# Displaying Soap



## Anita Martin (Dec 26, 2007)

Some of you have posted pictures of your beautiful displays at craft fairs and farmers markets here and I've been so impressed and tried to copy them to some degree. I've got lots of soap. I need to sell soap. I've got two markets I'm doing this year, Friday and Saturday and I want them to be a success, not just a waste of my time. 

I have a certain goal set as to how much I want to generate at each market. I need to do what it takes to get to that point...or there really is no point. 

I've got my soap set up on two shelves made from new lumber. I've used them covered and also naked. I've put lotions on one, soaps on another, matching soaps and lotions together, etc. etc. I have to fit everything in my car. I'm afraid the truck might not get me as far as the markets and back so have to keep things small. I've got old weathered boards I'm thinking of making shelves out of, leaving them uncovered. Is this a good idea?

As far as arranging things, do you find that certain arrangements sell better than others? Like putting all the essential oil soaps together, salt bar soaps, etc? Also do you do signage for all the various soaps? 
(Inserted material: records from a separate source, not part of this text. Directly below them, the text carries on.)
-- pv_equiv track=rewrite | github.com/SWT92/hackerrank_flipmatrix | method2.py | getRemainder
-- ===== SOURCE A (Python) =====
-- def getRemainder(matrix):
--     maxAmount = []
--     quadEdge = len(matrix) // 2
--     limit = len(matrix) - 1
--     for row in range(quadEdge):
--         for col in range(quadEdge):
--             topLeft = matrix[row][col]
--             topRight = matrix[row][limit-col]
--             bottomLeft = matrix[limit-row][col]
--             bottomRight = matrix[limit-row][limit-col]
--             maxAmount.append(max(topLeft, topRight, bottomLeft, bottomRight))
--             maxAmount.sort()
--     return maxAmount
-- ===== SOURCE B (Python) =====
-- def getRemainder(matrix):
--     # Single full-matrix scan: each cell is mapped to its canonical quadrant
--     # orbit (min(r, n-1-r), min(c, n-1-c)); a dict keeps the running maximum
--     # per orbit, and the dict's values are sorted once at the end.
--     n = len(matrix)
--     q = n // 2
--     best = {}
--     for r, row in enumerate(matrix):
--         i = min(r, n - 1 - r)
--         if i >= q:
--             continue
--         for c, v in enumerate(row):
--             j = min(c, n - 1 - c)
--             if 0 <= j < q:
--                 k = (i, j)
--                 if k not in best or v > best[k]:
--                     best[k] = v
--     return sorted(best.values())
-- ===== Notes on version B (the rewrite author's own statement) =====
-- stated objective: faster
-- what changed: B makes one forward scan of the whole matrix, mapping each cell to its canonical quadrant orbit (min(r,n-1-r), min(c,n-1-c)) and max-reducing into a dict keyed by orbit, then sorts the dict values once; A indexes the four mirrored corners per quadrant cell and re-sorts the whole accumulator after every single append.
import Mathlib
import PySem

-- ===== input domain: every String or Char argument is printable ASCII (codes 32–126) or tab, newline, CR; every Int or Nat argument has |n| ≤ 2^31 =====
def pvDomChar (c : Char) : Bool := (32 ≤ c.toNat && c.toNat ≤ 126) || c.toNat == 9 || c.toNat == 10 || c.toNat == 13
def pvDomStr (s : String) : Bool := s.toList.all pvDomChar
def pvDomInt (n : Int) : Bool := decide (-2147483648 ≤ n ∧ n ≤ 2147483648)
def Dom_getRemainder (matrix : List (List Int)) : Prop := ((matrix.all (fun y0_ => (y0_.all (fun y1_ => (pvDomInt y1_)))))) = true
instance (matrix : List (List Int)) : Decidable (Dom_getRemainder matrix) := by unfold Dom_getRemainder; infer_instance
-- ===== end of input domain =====

-- B replaces A's mirrored four-corner indexing (with a re-sort after every append) by one
-- forward scan of the whole matrix that reduces each cell into a dict of per-orbit maxima
-- keyed by its canonical quadrant coordinate, sorting the dict's values once at the end.

-- ===== PORT A =====
def getRemainder (matrix : List (List Int)) : List Int :=
  let quadEdge := PySem.Int.floordiv (matrix.length : Int) 2
  let limit : Int := (matrix.length : Int) - 1
  (PySem.List.pyRange 0 quadEdge 1).foldl (fun acc row =>
    (PySem.List.pyRange 0 quadEdge 1).foldl (fun acc col =>
      let topLeft := PySem.List.pyGetD (PySem.List.pyGetD matrix row []) col 0
      let topRight := PySem.List.pyGetD (PySem.List.pyGetD matrix row []) (limit - col) 0
      let bottomLeft := PySem.List.pyGetD (PySem.List.pyGetD matrix (limit - row) []) col 0
      let bottomRight := PySem.List.pyGetD (PySem.List.pyGetD matrix (limit - row) []) (limit - col) 0
      PySem.List.sorted (acc ++ [max (max (max topLeft topRight) bottomLeft) bottomRight]) (fun x => x) false)
      acc) []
Soap Sizes: I have big soaps. I've decided to cut a couple of soaps of each of my varietys in half, and re-package. I'm hoping this will help those folks out who really don't know if they want to shell out $5 bucks for a bar of soap, buy some soap. And maybe they don't know what they want...maybe they like several soaps and will be more willing to buy several smaller soaps, rather than not being able to decide, and so not buying anything? Have you found offering smaller, less expensive soaps to be of help? In the past I've given away 100's of soap samples and have not found that to be of much help. Even with my information on the little label. I think they were too small. Or maybe it was the festival atmosphere...no repeat customers like with the markets. 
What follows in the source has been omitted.